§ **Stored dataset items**

-- ===== VERDICT (by name: the statement is the Claim_ definition above) =====
theorem rewrite_main_relative_imports_py_spec : Claim_equal_rewrite_main_relative_imports_py := by
  intro code owners _
  unfold Spec_rewrite_main_relative_imports_py
  unfold rewrite_main_relative_imports_py rewrite_main_relative_imports_py_alt
  have hnd : (owners.foldl (fun d kv => d.insert kv.1 kv.2) (∅ : PySem.Dict String String)).keys.Nodup := by
    exact PySem.Dict.nodup_keys_foldl_insert_key owners Prod.fst (fun _ kv => kv.2) _ (by decide)
  have hb := blocksEq code (owners.foldl (fun d kv => d.insert kv.1 kv.2) (∅ : PySem.Dict String String)) hnd
  simp only at hb ⊢
  rw [stripEq, insEq, hb]
-- pv_equiv track=rewrite | github.com/khollbach/advent | 2019/python/day8.py | read_image
-- ===== SOURCE A (Python) =====
-- from typing import List
--
-- Image = List[List[List[int]]]
--
-- def read_image(img_str: str, HEIGHT: int, WIDTH: int, DEPTH: int) -> Image:
--     assert DEPTH * HEIGHT * WIDTH == len(img_str)  # Divides evenly.
--     img = []
--     for i in range(DEPTH):
--         img.append([])  # layer i
--         for j in range(HEIGHT):
--             img[i].append([])  # row j
--             for k in range(WIDTH):
--                 digit = int(img_str[i*HEIGHT*WIDTH + j*WIDTH + k])
--                 img[i][j].append(digit)  # column k
--     return img
-- ===== SOURCE B (Python) =====
-- def read_image(img_str, HEIGHT, WIDTH, DEPTH):
--     assert DEPTH * HEIGHT * WIDTH == len(img_str)  # Divides evenly.
--
--     def parse_row(s):
--         # Consume WIDTH digits from the front of the stream.
--         row = []
--         for _ in range(WIDTH):
--             row.append(int(s[0]))
--             s = s[1:]
--         return row, s
--
--     def parse_layer(s):
--         # Consume HEIGHT rows from the front of the stream.
--         layer = []
--         for _ in range(HEIGHT):
--             r, s = parse_row(s)
--             layer.append(r)
--         return layer, s
--
--     img = []
--     s = img_str
--     for _ in range(DEPTH):
--         layer, s = parse_layer(s)
--         img.append(layer)
--     return img
-- ===== Notes on version B (the rewrite author's own statement) =====
-- stated objective: alternative
-- what changed: Replaces A's index arithmetic (recomputing a linear offset i*H*W+j*W+k per element) by a recursive-descent stream parser: helpers consume the string from the front, threading the unparsed remainder, so no element position is ever computed.
import Mathlib
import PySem
theorem pv_join_ne_nil (parts : List (List Char)) (hne : parts ≠ [])
    (h : ∀ p ∈ parts, p ≠ []) : PySem.Chars.join [' '] parts ≠ [] := by
  cases parts with
  | nil => exact absurd rfl hne
  | cons p ps =>
    cases ps with
    | nil => rw [PySem.Chars.join_singleton]; exact h p (by simp)
    | cons q qs =>
      rw [PySem.Chars.join_cons_cons]
      simp

theorem pv_join_edge (parts : List (List Char)) (hne : parts ≠ [])
    (h : ∀ p ∈ parts, p ≠ [] ∧ ∀ c ∈ p, PySem.Chars.isspace c = false) :
    (∀ x ∈ (PySem.Chars.join [' '] parts).head?, PySem.Chars.isspace x = false) ∧
    (∀ x ∈ (PySem.Chars.join [' '] parts).getLast?, PySem.Chars.isspace x = false) := by
  induction parts with
  | nil => exact absurd rfl hne
  | cons p ps ih =>
    have hp := h p (by simp)
    cases ps with
    | nil =>
      rw [PySem.Chars.join_singleton]
      constructor
      · intro x hx
        exact hp.2 x (List.mem_of_mem_head? hx)
      · intro x hx
        exact hp.2 x (List.mem_of_mem_getLast? hx)
    | cons q qs =>
      rw [PySem.Chars.join_cons_cons]
      have ih' := ih (by simp) (fun x hx => h x (by simp [hx]))
      have hJ : PySem.Chars.join [' '] (q :: qs) ≠ [] :=
        pv_join_ne_nil _ (by simp) (fun x hx => (h x (by simp [hx])).1)
      constructor
      · intro x hx
        rw [List.head?_append, List.head?_append] at hx
        cases hpl : p with
        | nil => exact absurd hpl hp.1
        | cons a t =>
          rw [hpl] at hx
          simp only [List.head?_cons, Option.some_or, Option.mem_def,
            Option.some.injEq] at hx
          subst hx
          exact hp.2 a (by simp [hpl])
      · intro x hx
        rw [List.getLast?_append, List.getLast?_append] at hx
        obtain ⟨y, hy⟩ : ∃ y, (PySem.Chars.join [' '] (q :: qs)).getLast? = some y := by
          cases hJl : PySem.Chars.join [' '] (q :: qs) with
          | nil => exact absurd hJl hJ
          | cons a t => exact ⟨(a :: t).getLast (by simp), List.getLast?_eq_some_getLast (by simp)⟩
        rw [hy] at hx
        simp only [Option.some_or, Option.mem_def, Option.some.injEq] at hx
        subst hx
        exact ih'.2 y (by rw [hy]; rfl)

-- the tokens parse sees are exactly the lowered run
theorem pv_tokens (run : List String) (hne : run ≠ []) (h : ∀ w ∈ run, pvNum w = true) :
    PySem.Str.split₀
      (PySem.Str.replace
        (PySem.Str.strip (PySem.Str.lower (PySem.Str.join " " (run.map PySem.Str.lower)))) "-" " ")
      = run.map PySem.Str.lower := by
  set ls := run.map PySem.Str.lower with hls
  set ps := ls.map String.toList with hps
  have hpsne : ps ≠ [] := by
    simp [hps, hls]
    exact hne
  have hkey : ∀ q ∈ ps, q ≠ [] ∧
      ∀ c ∈ q, PySem.Chars.isspace c = false ∧ PySem.Chars.lowerChar c = c ∧ c ≠ '-' := by
    intro q hq
    rw [hps, hls] at hq
    simp only [List.map_map, List.mem_map] at hq
    obtain ⟨w, hw, rfl⟩ := hq
    have hok := (pv_num_props w (h w hw)).2.1
    unfold pvKeyOK at hok
    simp only [Bool.and_eq_true, Bool.not_eq_true', List.isEmpty_eq_false_iff,
      List.all_eq_true, Function.comp] at hok
    refine ⟨by simpa using hok.1, ?_⟩
    intro c hc
    have := hok.2 c (by simpa using hc)
    simp only [Bool.and_eq_true, Bool.not_eq_true', beq_iff_eq, bne_iff_ne] at this
    exact ⟨this.1.1, this.1.2, this.2⟩
  have hkey' : ∀ q ∈ ps, q ≠ [] ∧ ∀ c ∈ q, PySem.Chars.isspace c = false :=
    fun q hq => ⟨(hkey q hq).1, fun c hc => ((hkey q hq).2 c hc).1⟩
  -- the joined string
  have hS : (PySem.Str.join " " ls).toList = PySem.Chars.join [' '] ps := by
    simp [PySem.Str.join, String.toList_ofList, hps]
  -- .lower() is a no-op
  have hL : (PySem.Str.lower (PySem.Str.join " " ls)).toList = PySem.Chars.join [' '] ps := by
    rw [PySem.Str.toList_lower, hS]
    unfold PySem.Chars.lower
    rw [List.map_congr_left, List.map_id]
    intro c hc
    rcases pv_mem_join ps c hc with rfl | ⟨q, hq, hcq⟩
    · decide
    · exact ((hkey q hq).2 c hcq).2.1
  -- .strip() is a no-op
  have hT : (PySem.Str.strip (PySem.Str.lower (PySem.Str.join " " ls))).toList
      = PySem.Chars.join [' '] ps := by
    rw [PySem.Str.toList_strip, hL]
    have hedge := pv_join_edge ps hpsne hkey'
    exact pv_strip_noop _ hedge.1 hedge.2
  -- .replace("-", " ") is a no-op
  have hR : (PySem.Str.replace
      (PySem.Str.strip (PySem.Str.lower (PySem.Str.join " " ls))) "-" " ").toList
      = PySem.Chars.join [' '] ps := by
    rw [PySem.Str.toList_replace, hT]
    have hm : ('-' : Char) ∉ PySem.Chars.join [' '] ps := by
      intro hc
      rcases pv_mem_join ps '-' hc with he | ⟨q, hq, hcq⟩
      · exact absurd he (by decide)
      · exact ((hkey q hq).2 '-' hcq).2.2 rfl
    have : ("-" : String).toList = ['-'] := by decide
    rw [this]
    have : (" " : String).toList = [' '] := by decide
    rw [this]
    exact pv_replace_noop _ hm
  -- now split
  unfold PySem.Str.split₀
  rw [hR]
  unfold PySem.Chars.split₀
  rw [pv_go_join ps hpsne hkey' []]
  rw [hps, hls]
  simp only [List.reverse_nil, List.nil_append, List.map_map]
  exact List.map_congr_left fun x _ => String.ofList_toList
-- pv_equiv track=rewrite | github.com/aswathas/chaintrace | backend/core/labeler/heuristic.py | _deploys_exploited_contract
-- ===== SOURCE A (Python) =====
-- def _deploys_exploited_contract(wallet: dict, inflows: list[dict]) -> bool:
--     """Wallet deployed a contract that later received large hack-labeled inflows."""
--     is_deployer = wallet.get("deployed_contracts", [])
--     if not is_deployer:
--         return False
--     # Check if any deployed contract address received exploit-tagged inflows
--     deployed = {c.lower() for c in is_deployer}
--     exploit_sources = any(
--         t.get("label", "").lower() in ("exploit", "hack", "stolen")
--         and t.get("src", "").lower() in deployed
--         for t in inflows
--     )
--     return exploit_sources
-- ===== SOURCE B (Python) =====
-- def _deploys_exploited_contract(wallet: dict, inflows: list[dict]) -> bool:
--     """Wallet deployed a contract that later received large hack-labeled inflows."""
--     is_deployer = wallet.get("deployed_contracts", [])
--     if not is_deployer:
--         return False
--
--     def _tainted(addr: str) -> bool:
--         # Does any exploit-labeled inflow originate from this address?
--         return any(
--             t.get("label", "").lower() in ("exploit", "hack", "stolen")
--             and t.get("src", "").lower() == addr
--             for t in inflows
--         )
--
--     return any(_tainted(c.lower()) for c in is_deployer)
-- ===== Notes on version B (the rewrite author's own statement) =====
-- stated objective: alternative
-- what changed: A builds a lowercased set of deployed addresses and scans inflows once testing membership; B builds no set at all and instead iterates over the deployed contracts, checking each address directly against the inflows with a nested scan (per-address helper), i.e. the loops are inverted and the hash set disappears.
import Mathlib
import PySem

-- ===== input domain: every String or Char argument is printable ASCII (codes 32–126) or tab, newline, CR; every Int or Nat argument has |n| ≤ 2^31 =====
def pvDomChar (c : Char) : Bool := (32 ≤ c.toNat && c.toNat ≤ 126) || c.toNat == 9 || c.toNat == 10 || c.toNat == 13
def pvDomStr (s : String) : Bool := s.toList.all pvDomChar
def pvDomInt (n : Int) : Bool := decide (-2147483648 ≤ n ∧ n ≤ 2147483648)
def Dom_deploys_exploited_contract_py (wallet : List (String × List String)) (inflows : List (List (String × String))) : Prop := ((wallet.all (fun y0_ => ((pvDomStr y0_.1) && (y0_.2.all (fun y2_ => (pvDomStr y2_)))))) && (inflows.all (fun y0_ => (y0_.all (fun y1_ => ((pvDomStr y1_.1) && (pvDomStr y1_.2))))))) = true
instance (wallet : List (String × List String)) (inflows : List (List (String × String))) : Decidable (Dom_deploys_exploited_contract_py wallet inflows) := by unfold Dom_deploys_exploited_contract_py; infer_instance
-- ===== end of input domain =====

-- B inverts the loops: it iterates over the deployed contracts and checks each address against the inflows directly, building no set (alternative decomposition, nested scan instead of set membership).


-- ===== PORT A =====
def deploys_exploited_contract_py (wallet : List (String × List String)) (inflows : List (List (String × String))) : Bool :=
  let is_deployer := PySem.Dict.getD (PySem.Dict.mk wallet) "deployed_contracts" []
  if is_deployer.isEmpty then false
  else
    let deployed : PySem.Set String := PySem.Set.ofList (is_deployer.map PySem.Str.lower)
    inflows.any (fun t =>
      ["exploit", "hack", "stolen"].contains (PySem.Str.lower (PySem.Dict.getD (PySem.Dict.mk t) "label" "")) &&
      PySem.Set.contains deployed (PySem.Str.lower (PySem.Dict.getD (PySem.Dict.mk t) "src" "")))

-- ===== PORT B =====
-- helper _tainted: does any exploit-labeled inflow originate from this address?
def pvTainted (inflows : List (List (String × String))) (addr : String) : Bool :=
  inflows.any (fun t =>
    ["exploit", "hack", "stolen"].contains (PySem.Str.lower (PySem.Dict.getD (PySem.Dict.mk t) "label" "")) &&
    PySem.Str.lower (PySem.Dict.getD (PySem.Dict.mk t) "src" "") == addr)

def deploys_exploited_contract_py_alt (wallet : List (String × List String)) (inflows : List (List (String × String))) : Bool :=
  let is_deployer := PySem.Dict.getD (PySem.Dict.mk wallet) "deployed_contracts" []
  if is_deployer.isEmpty then false
  else is_deployer.any (fun c => pvTainted inflows (PySem.Str.lower c))

-- ===== PRECONDITION & SPEC =====
def Spec_deploys_exploited_contract_py (wallet : List (String × List String)) (inflows : List (List (String × String))) (out : Bool) : Prop := out = deploys_exploited_contract_py_alt wallet inflows
instance (wallet : List (String × List String)) (inflows : List (List (String × String))) (out : Bool) : Decidable (Spec_deploys_exploited_contract_py wallet inflows out) := by unfold Spec_deploys_exploited_contract_py; infer_instance

-- ===== CLAIM (what is proved, stated in full; the proofs are below) =====
def Claim_equal_deploys_exploited_contract_py : Prop := ∀ (wallet : List (String × List String)) (inflows : List (List (String × String))), Dom_deploys_exploited_contract_py wallet inflows → Spec_deploys_exploited_contract_py wallet inflows (deploys_exploited_contract_py wallet inflows)

-- ===== LEMMAS AND PROOFS =====

-- ===== VERDICT (by name: the statement is the Claim_ definition above) =====
theorem deploys_exploited_contract_py_spec : Claim_equal_deploys_exploited_contract_py := by
  intro wallet inflows _
  unfold Spec_deploys_exploited_contract_py
  unfold deploys_exploited_contract_py deploys_exploited_contract_py_alt pvTainted
  dsimp only
  split
  · rfl
  · rw [Bool.eq_iff_iff]
    simp only [List.any_eq_true, Bool.and_eq_true, PySem.Set.contains_iff,
      PySem.Set.mem_ofList, List.mem_map, beq_iff_eq]
    constructor
    · rintro ⟨t, ht, hl, c, hc, hsrc⟩
      exact ⟨c, hc, t, ht, hl, hsrc.symm⟩
    · rintro ⟨c, hc, t, ht, hl, hsrc⟩
      exact ⟨t, ht, hl, c, hc, hsrc.symm⟩
-- pv_equiv track=rewrite | github.com/kunj290506/NakshaNirman | backend/services/multi_factor_engine.py | _interleave_beds_baths
-- ===== SOURCE A (Python) =====
-- from typing import Any, Dict, List, Optional, Tuple
--
-- def _interleave_beds_baths(rooms: List[Dict]) -> List[Dict]:
--     """Order: master_bedroom, bath, bedroom, bath, ... then others."""
--     beds = [r for r in rooms if r["room_type"] in ("master_bedroom", "bedroom")]
--     baths = [r for r in rooms if r["room_type"] in ("bathroom", "toilet")]
--     others = [r for r in rooms
--               if r["room_type"] not in ("master_bedroom", "bedroom", "bathroom", "toilet")]
--
--     # Master first
--     beds.sort(key=lambda r: 0 if r["room_type"] == "master_bedroom" else 1)
--
--     result: List[Dict] = []
--     bi = 0
--     for bed in beds:
--         result.append(bed)
--         if bi < len(baths):
--             result.append(baths[bi])
--             bi += 1
--     while bi < len(baths):
--         result.append(baths[bi])
--         bi += 1
--     result.extend(others)
--     return result
-- ===== SOURCE B (Python) =====
-- def _interleave_beds_baths(rooms):
--     """Order: master_bedroom, bath, bedroom, bath, ... then others.
--
--     Direct addressing: compute each room's final slot arithmetically and
--     write it straight into a preallocated output list -- no sort, no
--     partition lists, no interleaving loop.
--     """
--     n_master = sum(1 for r in rooms if r["room_type"] == "master_bedroom")
--     n_beds = n_master + sum(1 for r in rooms if r["room_type"] == "bedroom")
--     n_baths = sum(1 for r in rooms if r["room_type"] in ("bathroom", "toilet"))
--     n = min(n_beds, n_baths)
--     out = [None] * len(rooms)
--     mi = bi = ti = oi = 0
--     for r in rooms:
--         t = r["room_type"]
--         if t == "master_bedroom":
--             out[2 * mi if mi < n else n + mi] = r
--             mi += 1
--         elif t == "bedroom":
--             i = n_master + bi
--             out[2 * i if i < n else n + i] = r
--             bi += 1
--         elif t in ("bathroom", "toilet"):
--             out[2 * ti + 1 if ti < n else n_beds + ti] = r
--             ti += 1
--         else:
--             out[n_beds + n_baths + oi] = r
--             oi += 1
--     return out
-- ===== Notes on version B (the rewrite author's own statement) =====
-- stated objective: alternative
-- what changed: B uses direct addressing instead of A's partition-sort-interleave: it counts the categories, computes each room's final slot index arithmetically in one pass, and writes each room straight into a preallocated output list; A builds partition lists, stably sorts the beds on a 0/1 key and interleaves them with a manual bath-index pointer loop.
import Mathlib
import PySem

§ **EXERCISE DETAILS**
What lines hold the string "github"? Pick them out of the data.

§ **RESULT OF THIS EXERCISE**
-- pv_equiv track=rewrite | github.com/khollbach/advent | 2019/python/day8.py | read_image
-- pv_equiv track=rewrite | github.com/aswathas/chaintrace | backend/core/labeler/heuristic.py | _deploys_exploited_contract
-- pv_equiv track=rewrite | github.com/kunj290506/NakshaNirman | backend/services/multi_factor_engine.py | _interleave_beds_baths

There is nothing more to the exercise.